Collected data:
**********

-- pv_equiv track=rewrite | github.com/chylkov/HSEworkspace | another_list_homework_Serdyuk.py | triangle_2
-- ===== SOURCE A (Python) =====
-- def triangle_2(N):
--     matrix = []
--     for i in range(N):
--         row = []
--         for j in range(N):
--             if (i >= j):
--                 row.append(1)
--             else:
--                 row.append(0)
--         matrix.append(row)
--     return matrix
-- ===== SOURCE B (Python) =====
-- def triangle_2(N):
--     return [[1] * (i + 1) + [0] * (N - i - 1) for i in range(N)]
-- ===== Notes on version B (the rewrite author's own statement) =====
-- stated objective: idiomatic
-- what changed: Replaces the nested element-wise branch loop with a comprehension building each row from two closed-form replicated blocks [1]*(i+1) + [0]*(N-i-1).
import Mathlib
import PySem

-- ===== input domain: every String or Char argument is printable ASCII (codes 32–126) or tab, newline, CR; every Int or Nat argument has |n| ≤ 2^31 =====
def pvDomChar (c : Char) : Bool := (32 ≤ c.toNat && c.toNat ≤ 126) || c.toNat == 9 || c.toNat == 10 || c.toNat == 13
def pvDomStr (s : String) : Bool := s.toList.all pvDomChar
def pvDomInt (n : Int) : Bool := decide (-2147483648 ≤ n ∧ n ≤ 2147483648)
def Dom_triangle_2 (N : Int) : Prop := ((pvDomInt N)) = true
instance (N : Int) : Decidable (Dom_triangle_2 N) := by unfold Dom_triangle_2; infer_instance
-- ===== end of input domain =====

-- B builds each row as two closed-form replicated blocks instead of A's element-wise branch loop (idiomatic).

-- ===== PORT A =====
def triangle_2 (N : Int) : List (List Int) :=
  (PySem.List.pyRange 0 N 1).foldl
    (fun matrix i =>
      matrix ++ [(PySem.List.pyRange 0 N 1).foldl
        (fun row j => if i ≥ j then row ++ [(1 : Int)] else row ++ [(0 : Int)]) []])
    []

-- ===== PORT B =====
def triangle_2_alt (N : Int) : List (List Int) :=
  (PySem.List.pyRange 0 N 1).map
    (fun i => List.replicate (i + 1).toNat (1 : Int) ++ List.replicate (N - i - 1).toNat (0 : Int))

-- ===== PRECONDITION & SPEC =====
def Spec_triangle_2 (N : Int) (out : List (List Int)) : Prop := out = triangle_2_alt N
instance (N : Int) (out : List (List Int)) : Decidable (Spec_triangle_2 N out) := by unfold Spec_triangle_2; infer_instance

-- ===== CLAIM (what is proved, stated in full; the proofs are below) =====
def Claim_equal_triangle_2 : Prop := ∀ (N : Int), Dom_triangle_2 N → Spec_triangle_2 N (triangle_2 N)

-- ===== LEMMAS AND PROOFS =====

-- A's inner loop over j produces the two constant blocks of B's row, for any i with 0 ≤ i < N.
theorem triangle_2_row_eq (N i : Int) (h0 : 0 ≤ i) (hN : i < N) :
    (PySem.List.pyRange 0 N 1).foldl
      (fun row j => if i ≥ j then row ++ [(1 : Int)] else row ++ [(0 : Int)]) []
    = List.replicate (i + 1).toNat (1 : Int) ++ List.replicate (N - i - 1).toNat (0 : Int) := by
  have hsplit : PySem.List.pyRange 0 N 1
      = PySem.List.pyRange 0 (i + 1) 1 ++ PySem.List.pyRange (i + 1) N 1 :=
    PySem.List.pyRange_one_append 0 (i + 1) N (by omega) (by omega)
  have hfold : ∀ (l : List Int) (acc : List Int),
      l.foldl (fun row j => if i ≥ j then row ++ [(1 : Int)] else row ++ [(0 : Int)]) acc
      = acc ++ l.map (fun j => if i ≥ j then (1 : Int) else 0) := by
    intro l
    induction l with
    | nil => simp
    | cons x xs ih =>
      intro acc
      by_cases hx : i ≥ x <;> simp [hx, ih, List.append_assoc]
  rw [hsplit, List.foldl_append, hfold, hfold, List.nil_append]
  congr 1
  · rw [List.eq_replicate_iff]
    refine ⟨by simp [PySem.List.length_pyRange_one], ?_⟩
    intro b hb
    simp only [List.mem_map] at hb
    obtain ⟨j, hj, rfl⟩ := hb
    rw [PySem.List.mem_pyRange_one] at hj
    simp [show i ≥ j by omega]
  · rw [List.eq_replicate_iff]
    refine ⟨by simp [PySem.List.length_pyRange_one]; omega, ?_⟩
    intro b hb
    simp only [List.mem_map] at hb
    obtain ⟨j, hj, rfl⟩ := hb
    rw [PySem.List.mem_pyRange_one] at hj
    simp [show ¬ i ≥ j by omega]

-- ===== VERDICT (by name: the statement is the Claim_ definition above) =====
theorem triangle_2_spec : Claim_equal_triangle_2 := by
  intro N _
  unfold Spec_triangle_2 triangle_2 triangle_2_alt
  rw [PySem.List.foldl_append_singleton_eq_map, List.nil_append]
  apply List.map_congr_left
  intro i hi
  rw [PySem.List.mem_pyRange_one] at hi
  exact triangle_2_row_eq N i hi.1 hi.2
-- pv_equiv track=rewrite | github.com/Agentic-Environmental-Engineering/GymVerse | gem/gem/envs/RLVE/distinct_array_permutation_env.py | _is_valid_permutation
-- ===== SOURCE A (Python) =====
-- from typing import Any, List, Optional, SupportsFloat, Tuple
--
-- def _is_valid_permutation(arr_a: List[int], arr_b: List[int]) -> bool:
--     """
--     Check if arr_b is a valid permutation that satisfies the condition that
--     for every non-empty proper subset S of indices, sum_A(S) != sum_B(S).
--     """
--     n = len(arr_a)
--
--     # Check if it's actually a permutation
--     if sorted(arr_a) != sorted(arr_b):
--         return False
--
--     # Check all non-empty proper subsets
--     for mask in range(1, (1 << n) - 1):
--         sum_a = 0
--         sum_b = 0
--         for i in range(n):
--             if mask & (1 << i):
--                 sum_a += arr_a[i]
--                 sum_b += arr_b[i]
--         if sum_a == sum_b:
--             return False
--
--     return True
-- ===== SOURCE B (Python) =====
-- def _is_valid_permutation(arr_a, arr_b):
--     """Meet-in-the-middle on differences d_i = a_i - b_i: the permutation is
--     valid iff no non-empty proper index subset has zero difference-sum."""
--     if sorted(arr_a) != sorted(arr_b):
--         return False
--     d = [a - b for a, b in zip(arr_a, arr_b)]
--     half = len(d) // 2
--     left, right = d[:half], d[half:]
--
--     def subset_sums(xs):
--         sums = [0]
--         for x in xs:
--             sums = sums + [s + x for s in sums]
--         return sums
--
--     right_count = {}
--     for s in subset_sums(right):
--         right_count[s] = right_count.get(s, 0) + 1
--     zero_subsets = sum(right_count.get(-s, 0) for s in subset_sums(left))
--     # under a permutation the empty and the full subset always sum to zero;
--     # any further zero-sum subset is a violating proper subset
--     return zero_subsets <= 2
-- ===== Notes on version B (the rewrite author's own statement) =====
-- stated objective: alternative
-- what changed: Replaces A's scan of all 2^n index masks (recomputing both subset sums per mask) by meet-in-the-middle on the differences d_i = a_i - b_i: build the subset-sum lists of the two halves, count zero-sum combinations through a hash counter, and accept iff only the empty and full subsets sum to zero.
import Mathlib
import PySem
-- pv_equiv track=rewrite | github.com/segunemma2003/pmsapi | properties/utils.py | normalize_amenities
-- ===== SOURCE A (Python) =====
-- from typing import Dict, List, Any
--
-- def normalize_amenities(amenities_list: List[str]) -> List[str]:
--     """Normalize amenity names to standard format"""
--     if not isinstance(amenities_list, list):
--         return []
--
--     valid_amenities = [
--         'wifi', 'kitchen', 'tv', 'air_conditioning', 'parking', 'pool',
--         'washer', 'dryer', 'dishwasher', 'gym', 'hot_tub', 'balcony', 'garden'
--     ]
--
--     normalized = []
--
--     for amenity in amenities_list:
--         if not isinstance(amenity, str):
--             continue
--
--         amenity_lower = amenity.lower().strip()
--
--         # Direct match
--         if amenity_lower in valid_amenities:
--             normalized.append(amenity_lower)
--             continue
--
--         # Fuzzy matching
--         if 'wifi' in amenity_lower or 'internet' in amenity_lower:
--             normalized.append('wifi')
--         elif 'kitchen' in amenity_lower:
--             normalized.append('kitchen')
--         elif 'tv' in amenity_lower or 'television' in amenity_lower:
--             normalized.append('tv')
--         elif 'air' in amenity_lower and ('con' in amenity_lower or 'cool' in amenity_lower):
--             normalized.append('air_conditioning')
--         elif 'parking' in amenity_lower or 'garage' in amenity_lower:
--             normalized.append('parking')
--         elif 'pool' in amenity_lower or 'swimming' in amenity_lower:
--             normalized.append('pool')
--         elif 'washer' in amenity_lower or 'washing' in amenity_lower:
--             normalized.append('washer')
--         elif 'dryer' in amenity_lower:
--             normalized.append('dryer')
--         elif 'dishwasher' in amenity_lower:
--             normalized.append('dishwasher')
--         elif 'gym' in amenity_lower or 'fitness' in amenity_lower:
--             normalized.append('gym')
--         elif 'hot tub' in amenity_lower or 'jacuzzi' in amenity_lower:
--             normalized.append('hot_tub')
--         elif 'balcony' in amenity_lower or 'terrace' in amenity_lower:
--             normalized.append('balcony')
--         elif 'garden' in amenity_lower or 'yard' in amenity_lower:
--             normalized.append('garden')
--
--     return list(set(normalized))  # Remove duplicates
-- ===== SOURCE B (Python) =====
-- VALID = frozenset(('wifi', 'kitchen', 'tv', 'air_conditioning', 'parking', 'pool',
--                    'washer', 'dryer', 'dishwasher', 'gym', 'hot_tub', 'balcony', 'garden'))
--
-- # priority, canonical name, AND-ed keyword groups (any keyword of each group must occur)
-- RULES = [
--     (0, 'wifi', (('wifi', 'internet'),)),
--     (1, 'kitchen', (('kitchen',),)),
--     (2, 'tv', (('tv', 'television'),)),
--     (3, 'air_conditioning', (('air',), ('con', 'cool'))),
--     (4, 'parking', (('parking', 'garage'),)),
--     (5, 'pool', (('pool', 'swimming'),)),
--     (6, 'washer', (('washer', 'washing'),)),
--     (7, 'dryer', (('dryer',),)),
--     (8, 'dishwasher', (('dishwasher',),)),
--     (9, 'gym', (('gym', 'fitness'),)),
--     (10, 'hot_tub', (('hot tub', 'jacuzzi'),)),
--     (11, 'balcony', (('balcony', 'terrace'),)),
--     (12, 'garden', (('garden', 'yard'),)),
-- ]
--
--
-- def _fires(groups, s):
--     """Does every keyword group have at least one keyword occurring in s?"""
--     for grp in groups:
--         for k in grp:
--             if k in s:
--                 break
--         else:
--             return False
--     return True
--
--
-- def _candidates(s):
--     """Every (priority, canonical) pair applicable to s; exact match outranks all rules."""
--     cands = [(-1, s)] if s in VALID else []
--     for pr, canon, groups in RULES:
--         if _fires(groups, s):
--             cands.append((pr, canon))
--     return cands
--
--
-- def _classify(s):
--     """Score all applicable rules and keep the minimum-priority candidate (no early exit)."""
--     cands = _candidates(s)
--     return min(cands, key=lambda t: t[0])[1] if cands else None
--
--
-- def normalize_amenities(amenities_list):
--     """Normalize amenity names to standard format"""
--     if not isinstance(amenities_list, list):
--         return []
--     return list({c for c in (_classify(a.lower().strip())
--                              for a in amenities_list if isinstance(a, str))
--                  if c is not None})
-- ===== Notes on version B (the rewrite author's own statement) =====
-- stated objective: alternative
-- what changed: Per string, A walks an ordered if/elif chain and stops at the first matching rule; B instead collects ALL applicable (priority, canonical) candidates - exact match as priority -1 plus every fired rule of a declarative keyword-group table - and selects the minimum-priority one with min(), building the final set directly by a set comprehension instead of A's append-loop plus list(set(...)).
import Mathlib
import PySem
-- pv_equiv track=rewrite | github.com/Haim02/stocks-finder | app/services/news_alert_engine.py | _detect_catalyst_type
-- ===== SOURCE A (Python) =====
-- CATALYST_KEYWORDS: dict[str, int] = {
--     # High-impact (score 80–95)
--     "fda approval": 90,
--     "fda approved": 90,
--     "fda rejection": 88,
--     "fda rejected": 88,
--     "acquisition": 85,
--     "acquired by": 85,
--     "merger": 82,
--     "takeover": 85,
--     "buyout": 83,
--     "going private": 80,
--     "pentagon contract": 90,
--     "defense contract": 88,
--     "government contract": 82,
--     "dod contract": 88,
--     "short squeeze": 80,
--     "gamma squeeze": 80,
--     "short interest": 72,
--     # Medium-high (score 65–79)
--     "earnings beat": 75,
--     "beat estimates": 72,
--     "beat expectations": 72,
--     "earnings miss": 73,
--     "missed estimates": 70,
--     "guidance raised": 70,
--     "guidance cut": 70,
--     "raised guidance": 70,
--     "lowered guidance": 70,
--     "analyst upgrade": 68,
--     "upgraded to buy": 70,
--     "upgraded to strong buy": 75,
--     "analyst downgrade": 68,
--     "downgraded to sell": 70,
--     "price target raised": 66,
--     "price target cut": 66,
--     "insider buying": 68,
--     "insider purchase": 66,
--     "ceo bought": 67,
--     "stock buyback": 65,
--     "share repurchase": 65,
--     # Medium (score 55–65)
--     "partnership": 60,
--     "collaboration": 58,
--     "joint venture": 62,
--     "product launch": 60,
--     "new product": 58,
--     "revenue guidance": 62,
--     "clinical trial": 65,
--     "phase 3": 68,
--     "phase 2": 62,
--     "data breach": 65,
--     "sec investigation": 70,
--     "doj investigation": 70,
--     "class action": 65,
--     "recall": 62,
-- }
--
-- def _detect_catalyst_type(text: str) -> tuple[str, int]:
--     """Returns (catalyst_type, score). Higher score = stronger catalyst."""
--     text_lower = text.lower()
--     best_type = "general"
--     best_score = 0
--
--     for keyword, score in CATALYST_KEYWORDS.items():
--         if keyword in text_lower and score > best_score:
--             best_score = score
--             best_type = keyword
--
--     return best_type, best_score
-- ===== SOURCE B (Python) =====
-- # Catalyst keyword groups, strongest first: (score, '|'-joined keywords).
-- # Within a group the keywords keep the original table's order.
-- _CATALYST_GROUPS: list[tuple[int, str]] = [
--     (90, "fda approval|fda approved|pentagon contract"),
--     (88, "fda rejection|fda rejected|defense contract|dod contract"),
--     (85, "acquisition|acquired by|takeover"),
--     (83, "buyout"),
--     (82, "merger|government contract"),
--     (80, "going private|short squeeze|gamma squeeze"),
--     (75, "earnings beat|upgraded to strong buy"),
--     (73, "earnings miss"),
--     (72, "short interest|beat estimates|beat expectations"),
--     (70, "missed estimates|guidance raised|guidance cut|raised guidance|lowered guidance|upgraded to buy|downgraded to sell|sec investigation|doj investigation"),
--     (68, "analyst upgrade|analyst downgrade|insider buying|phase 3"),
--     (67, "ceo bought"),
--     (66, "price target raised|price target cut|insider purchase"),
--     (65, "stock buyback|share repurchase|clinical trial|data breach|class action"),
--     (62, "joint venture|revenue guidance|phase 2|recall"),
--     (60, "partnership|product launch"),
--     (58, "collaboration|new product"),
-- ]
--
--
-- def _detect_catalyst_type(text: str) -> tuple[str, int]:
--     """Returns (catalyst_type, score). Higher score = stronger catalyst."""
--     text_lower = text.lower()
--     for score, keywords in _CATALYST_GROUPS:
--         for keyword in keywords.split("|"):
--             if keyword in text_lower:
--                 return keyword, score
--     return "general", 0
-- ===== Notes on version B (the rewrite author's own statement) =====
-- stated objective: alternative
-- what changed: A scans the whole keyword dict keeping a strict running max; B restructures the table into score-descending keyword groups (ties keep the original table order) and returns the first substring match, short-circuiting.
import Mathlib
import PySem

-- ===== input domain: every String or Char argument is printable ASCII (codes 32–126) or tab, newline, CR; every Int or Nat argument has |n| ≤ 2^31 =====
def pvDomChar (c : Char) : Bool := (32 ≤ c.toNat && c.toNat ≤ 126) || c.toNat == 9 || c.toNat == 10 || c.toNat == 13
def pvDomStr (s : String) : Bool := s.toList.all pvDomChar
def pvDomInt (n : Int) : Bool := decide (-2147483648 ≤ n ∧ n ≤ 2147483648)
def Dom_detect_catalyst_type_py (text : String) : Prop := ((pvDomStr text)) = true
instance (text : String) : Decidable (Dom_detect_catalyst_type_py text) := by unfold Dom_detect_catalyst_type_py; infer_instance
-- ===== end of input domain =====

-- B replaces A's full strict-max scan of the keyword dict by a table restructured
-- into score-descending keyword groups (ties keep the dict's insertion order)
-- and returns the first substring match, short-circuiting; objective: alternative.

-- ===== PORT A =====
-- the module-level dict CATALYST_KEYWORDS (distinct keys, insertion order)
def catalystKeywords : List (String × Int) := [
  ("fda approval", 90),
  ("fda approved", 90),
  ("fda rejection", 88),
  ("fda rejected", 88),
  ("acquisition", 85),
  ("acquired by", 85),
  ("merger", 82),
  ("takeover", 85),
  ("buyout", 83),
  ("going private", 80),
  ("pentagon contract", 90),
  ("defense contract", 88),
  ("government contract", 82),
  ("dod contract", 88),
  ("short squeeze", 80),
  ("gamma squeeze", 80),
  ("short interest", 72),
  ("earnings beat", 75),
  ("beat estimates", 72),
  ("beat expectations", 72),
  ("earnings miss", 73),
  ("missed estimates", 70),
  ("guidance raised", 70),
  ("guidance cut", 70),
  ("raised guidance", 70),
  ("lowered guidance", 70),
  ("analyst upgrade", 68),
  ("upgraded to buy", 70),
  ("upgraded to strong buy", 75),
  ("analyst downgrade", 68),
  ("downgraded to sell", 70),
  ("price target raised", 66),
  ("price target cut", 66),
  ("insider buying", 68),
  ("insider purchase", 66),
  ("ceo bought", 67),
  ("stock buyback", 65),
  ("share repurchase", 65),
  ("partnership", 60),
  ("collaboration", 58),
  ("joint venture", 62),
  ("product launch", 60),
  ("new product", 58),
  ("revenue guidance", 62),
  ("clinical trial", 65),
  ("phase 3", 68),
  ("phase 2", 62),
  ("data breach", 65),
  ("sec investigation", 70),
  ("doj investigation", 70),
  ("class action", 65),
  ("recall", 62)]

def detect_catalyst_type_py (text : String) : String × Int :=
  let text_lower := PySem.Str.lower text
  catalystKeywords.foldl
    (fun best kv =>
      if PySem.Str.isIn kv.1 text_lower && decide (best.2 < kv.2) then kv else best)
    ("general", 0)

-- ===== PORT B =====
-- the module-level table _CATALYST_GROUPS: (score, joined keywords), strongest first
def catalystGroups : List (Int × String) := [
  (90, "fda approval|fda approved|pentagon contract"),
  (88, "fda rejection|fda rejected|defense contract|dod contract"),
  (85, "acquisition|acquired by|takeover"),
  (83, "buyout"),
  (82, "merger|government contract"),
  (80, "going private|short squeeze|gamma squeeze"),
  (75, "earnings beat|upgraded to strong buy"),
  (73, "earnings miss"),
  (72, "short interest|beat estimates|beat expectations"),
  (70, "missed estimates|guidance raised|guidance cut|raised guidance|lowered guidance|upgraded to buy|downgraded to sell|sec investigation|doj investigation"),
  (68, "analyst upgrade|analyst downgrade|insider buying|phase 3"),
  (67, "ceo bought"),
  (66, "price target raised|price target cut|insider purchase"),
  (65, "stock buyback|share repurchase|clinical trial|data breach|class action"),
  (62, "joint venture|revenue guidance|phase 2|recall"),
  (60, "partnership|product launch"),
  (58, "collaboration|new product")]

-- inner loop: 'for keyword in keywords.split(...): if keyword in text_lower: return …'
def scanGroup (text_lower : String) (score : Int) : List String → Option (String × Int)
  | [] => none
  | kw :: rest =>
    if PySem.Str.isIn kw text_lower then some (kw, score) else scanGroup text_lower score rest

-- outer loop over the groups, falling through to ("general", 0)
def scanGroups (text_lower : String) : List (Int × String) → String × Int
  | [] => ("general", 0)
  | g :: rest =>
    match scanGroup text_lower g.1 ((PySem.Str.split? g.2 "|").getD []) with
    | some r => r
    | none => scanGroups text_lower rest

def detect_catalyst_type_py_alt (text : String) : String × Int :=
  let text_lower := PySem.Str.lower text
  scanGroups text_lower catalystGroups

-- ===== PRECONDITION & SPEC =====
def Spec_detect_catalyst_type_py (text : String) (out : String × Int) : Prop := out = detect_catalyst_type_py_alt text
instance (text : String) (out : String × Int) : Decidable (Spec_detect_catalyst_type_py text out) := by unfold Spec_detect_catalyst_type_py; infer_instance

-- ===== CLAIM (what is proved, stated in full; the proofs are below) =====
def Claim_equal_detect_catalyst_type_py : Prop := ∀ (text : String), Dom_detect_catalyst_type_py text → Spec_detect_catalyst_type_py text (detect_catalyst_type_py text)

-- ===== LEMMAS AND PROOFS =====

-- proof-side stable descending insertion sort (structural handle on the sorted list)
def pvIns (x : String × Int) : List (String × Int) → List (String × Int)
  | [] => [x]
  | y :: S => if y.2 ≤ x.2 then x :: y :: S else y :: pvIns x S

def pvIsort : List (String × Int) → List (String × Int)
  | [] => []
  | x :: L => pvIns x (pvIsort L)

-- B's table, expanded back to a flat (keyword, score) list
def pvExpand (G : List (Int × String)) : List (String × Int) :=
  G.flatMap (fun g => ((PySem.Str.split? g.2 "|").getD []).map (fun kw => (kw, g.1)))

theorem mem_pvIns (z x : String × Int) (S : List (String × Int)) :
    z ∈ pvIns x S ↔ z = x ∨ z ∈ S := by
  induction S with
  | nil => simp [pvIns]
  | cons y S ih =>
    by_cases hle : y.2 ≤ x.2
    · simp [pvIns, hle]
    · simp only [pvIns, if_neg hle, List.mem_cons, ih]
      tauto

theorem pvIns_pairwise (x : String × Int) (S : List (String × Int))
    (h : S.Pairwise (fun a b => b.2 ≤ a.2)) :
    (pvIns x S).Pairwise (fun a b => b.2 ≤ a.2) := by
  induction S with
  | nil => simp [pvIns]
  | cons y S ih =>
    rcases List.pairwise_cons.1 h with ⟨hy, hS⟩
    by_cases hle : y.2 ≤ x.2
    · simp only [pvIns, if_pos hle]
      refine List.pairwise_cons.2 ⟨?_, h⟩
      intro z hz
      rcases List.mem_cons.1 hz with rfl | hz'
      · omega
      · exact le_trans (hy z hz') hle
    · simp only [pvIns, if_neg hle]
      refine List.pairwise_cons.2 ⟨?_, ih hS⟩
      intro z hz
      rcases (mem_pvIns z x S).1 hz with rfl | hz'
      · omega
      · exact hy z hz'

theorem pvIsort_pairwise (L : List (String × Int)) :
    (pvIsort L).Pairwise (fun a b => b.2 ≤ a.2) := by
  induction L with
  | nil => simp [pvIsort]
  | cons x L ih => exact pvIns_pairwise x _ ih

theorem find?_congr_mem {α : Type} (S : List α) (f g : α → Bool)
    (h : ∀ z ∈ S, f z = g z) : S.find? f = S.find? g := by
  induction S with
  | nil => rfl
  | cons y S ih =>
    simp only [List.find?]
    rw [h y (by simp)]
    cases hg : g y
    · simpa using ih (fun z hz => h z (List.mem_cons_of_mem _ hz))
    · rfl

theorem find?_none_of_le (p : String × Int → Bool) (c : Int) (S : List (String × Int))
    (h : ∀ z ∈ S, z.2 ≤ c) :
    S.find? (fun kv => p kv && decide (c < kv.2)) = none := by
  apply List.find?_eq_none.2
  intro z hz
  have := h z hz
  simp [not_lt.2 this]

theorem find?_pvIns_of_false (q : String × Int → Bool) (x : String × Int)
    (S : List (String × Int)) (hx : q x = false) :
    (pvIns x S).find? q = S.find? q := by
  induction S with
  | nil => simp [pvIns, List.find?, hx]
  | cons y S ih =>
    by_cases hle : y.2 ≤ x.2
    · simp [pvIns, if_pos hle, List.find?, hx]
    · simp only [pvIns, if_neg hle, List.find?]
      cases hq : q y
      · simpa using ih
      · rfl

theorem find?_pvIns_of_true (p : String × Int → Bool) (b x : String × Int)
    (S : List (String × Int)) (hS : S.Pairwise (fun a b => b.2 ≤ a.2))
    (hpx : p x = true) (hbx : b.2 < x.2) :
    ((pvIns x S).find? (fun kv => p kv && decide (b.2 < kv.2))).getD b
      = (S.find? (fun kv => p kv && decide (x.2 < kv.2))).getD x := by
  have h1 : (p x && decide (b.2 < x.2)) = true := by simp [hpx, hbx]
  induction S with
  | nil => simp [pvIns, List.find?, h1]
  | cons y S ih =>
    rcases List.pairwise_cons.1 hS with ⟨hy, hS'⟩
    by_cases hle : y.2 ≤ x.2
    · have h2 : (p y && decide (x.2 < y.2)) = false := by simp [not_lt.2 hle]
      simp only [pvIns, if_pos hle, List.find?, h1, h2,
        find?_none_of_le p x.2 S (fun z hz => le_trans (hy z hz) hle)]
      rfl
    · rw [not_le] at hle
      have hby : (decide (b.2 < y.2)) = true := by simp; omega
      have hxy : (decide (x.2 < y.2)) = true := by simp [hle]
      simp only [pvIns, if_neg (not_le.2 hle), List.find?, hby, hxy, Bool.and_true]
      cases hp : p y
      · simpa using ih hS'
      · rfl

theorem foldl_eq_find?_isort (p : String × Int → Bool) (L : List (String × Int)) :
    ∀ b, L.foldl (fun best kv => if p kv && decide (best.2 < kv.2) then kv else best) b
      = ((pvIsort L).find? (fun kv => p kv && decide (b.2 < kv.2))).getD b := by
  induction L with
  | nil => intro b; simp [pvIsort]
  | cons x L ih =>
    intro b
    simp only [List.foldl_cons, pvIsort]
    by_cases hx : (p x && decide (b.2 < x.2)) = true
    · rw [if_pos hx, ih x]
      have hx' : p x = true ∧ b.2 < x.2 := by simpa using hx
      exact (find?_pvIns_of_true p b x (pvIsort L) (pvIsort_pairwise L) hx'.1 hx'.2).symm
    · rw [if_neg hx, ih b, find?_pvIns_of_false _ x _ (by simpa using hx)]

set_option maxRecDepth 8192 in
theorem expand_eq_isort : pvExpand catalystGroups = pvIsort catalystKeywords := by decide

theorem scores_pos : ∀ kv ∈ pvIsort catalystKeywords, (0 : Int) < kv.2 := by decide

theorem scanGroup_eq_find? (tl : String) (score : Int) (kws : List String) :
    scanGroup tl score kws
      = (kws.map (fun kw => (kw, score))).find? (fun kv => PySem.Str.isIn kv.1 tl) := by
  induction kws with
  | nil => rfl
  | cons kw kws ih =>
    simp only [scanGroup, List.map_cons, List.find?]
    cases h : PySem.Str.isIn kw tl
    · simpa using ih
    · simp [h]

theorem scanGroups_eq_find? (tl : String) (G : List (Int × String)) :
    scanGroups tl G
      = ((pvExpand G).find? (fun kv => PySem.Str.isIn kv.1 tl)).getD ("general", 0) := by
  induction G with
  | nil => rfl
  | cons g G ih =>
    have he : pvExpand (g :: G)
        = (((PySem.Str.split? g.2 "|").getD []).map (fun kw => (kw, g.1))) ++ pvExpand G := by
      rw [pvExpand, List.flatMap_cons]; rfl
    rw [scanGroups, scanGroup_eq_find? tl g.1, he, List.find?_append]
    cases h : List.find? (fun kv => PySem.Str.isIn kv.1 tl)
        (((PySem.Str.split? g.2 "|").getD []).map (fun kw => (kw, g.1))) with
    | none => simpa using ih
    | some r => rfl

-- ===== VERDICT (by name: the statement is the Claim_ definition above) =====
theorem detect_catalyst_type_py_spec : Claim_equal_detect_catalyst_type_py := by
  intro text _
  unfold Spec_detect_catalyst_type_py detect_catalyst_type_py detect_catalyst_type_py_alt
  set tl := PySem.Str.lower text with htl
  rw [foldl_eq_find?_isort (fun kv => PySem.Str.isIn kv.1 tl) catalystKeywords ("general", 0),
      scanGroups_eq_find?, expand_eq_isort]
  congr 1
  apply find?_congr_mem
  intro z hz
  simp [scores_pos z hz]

**********

# [Assignment]
Using the records above, report each line that contains the word "buyout" by copying it.

# [Solution to this task]
--     "buyout": 83,
--     (83, "buyout"),
  ("buyout", 83),
  (83, "buyout"),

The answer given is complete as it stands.